**Task to complete**.
From the data below, retype exactly the lines starting with the one that contains "def pvDomStr (s" and ending with the one that contains "def encontrar_diferencia_un_bit (bin1", both included.

**Dataset records**.

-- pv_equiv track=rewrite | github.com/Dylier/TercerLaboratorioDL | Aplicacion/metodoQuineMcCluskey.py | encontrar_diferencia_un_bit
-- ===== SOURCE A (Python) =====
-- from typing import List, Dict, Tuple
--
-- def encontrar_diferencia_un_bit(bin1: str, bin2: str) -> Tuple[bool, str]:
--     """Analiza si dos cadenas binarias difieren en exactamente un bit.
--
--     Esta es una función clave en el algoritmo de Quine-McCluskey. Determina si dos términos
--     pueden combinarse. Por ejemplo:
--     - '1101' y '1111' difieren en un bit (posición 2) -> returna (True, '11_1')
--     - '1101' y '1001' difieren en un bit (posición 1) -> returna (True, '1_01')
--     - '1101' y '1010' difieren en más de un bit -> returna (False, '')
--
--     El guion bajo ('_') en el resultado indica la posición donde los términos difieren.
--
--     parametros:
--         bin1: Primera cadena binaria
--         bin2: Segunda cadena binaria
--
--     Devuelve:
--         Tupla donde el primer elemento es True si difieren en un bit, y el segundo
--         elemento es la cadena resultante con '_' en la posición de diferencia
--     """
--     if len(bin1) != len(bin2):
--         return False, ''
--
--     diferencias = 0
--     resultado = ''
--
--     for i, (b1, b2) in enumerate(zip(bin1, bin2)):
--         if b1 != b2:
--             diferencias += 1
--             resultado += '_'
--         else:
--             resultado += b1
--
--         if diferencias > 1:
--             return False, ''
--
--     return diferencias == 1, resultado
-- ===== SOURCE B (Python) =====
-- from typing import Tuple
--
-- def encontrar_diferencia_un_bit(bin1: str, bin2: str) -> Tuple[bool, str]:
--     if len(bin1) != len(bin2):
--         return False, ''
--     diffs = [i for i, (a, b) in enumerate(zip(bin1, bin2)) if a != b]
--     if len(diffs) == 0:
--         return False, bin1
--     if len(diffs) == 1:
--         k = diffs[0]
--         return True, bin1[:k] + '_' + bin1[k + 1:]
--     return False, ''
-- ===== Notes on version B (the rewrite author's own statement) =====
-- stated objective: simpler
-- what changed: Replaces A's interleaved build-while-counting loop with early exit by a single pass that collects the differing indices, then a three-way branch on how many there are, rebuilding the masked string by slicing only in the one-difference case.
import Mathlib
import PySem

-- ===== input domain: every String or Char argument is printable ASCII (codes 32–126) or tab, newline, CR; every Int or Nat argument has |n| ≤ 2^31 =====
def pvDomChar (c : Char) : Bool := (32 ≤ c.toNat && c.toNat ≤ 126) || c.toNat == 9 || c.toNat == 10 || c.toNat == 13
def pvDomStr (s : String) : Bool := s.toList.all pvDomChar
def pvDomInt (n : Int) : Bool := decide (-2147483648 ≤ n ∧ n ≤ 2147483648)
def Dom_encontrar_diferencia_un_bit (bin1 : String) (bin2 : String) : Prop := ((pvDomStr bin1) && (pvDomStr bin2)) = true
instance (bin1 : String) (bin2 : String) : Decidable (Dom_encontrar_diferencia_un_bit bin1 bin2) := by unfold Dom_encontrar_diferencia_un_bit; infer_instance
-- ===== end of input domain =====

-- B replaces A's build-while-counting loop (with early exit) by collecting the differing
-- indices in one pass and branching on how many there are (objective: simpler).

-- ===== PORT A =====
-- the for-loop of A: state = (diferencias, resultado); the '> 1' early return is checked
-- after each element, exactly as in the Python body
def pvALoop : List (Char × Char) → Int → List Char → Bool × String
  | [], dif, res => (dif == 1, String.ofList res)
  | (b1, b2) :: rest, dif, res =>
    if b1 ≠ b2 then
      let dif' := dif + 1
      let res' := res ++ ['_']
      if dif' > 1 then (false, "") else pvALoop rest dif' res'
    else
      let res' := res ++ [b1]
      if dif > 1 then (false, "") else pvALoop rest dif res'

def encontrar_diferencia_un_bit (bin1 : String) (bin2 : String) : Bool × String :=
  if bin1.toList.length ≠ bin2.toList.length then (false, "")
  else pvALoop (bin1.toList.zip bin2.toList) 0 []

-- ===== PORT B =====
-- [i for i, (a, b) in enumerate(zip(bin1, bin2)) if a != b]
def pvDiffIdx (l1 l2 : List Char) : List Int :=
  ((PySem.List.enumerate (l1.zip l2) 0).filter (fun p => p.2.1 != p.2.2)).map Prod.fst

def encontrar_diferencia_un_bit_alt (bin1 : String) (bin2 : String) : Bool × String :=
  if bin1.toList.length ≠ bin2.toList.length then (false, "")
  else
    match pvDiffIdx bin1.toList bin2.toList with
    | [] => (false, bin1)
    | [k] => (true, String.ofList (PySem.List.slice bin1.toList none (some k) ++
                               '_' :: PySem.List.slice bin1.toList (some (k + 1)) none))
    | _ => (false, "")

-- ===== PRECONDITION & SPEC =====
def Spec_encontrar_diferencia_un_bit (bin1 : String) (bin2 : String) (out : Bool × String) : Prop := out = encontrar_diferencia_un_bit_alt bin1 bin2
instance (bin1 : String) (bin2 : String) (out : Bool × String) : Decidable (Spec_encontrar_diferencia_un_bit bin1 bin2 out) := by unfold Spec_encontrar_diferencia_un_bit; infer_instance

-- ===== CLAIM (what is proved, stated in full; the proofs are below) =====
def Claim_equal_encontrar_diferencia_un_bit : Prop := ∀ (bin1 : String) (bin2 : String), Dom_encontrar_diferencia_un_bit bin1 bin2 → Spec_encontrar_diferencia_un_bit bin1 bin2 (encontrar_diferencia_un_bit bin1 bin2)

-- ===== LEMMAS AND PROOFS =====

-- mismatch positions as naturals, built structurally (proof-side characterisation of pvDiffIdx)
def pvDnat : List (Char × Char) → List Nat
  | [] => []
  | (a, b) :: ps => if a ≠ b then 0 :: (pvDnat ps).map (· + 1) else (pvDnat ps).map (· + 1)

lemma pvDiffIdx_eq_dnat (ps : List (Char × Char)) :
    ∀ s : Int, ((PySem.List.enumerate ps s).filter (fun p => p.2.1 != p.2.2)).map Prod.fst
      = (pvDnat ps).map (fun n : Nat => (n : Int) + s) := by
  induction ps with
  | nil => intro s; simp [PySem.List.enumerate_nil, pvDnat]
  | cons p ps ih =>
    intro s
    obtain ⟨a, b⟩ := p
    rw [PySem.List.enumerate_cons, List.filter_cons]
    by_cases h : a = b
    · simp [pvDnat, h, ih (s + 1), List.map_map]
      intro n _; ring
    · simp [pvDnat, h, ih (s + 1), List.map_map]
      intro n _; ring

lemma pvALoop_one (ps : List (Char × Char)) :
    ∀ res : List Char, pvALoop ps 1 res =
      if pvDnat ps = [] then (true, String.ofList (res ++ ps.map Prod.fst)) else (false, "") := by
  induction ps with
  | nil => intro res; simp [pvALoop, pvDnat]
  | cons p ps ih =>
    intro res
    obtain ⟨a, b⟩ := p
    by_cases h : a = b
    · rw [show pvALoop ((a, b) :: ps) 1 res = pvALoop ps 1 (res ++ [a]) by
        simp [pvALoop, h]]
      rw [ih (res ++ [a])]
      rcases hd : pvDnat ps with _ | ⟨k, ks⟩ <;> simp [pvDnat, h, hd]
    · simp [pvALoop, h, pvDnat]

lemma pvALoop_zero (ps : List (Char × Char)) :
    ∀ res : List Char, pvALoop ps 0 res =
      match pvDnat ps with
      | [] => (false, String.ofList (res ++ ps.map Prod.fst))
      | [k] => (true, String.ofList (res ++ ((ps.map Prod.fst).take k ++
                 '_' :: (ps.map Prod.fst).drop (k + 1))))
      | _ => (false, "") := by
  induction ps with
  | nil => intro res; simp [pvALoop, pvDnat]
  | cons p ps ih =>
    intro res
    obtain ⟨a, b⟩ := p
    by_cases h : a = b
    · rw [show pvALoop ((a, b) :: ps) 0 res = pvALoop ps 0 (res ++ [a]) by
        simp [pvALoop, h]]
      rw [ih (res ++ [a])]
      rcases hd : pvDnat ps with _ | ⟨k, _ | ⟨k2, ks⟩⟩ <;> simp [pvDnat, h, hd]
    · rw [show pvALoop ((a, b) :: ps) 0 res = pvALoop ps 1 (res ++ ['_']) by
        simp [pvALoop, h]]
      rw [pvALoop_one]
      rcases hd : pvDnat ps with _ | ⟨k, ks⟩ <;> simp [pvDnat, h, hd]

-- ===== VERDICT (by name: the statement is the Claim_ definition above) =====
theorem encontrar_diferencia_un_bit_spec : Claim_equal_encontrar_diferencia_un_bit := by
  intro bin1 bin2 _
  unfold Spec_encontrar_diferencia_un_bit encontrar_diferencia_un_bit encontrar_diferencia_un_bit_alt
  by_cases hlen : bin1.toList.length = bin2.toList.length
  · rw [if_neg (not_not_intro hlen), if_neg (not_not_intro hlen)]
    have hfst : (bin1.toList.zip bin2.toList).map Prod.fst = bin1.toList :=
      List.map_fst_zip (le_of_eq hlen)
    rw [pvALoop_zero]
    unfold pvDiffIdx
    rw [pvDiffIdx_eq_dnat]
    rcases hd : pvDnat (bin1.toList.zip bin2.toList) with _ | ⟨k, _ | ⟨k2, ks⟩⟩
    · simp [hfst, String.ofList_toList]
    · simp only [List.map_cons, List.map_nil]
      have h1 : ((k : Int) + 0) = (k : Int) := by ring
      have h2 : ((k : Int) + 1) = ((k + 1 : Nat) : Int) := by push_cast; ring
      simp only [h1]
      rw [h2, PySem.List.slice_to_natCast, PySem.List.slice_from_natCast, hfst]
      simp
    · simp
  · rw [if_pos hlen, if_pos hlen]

**Response**.
def pvDomStr (s : String) : Bool := s.toList.all pvDomChar
def pvDomInt (n : Int) : Bool := decide (-2147483648 ≤ n ∧ n ≤ 2147483648)
def Dom_encontrar_diferencia_un_bit (bin1 : String) (bin2 : String) : Prop := ((pvDomStr bin1) && (pvDomStr bin2)) = true
instance (bin1 : String) (bin2 : String) : Decidable (Dom_encontrar_diferencia_un_bit bin1 bin2) := by unfold Dom_encontrar_diferencia_un_bit; infer_instance
-- ===== end of input domain =====

-- B replaces A's build-while-counting loop (with early exit) by collecting the differing
-- indices in one pass and branching on how many there are (objective: simpler).

-- ===== PORT A =====
-- the for-loop of A: state = (diferencias, resultado); the '> 1' early return is checked
-- after each element, exactly as in the Python body
def pvALoop : List (Char × Char) → Int → List Char → Bool × String
  | [], dif, res => (dif == 1, String.ofList res)
  | (b1, b2) :: rest, dif, res =>
    if b1 ≠ b2 then
      let dif' := dif + 1
      let res' := res ++ ['_']
      if dif' > 1 then (false, "") else pvALoop rest dif' res'
    else
      let res' := res ++ [b1]
      if dif > 1 then (false, "") else pvALoop rest dif res'

def encontrar_diferencia_un_bit (bin1 : String) (bin2 : String) : Bool × String :=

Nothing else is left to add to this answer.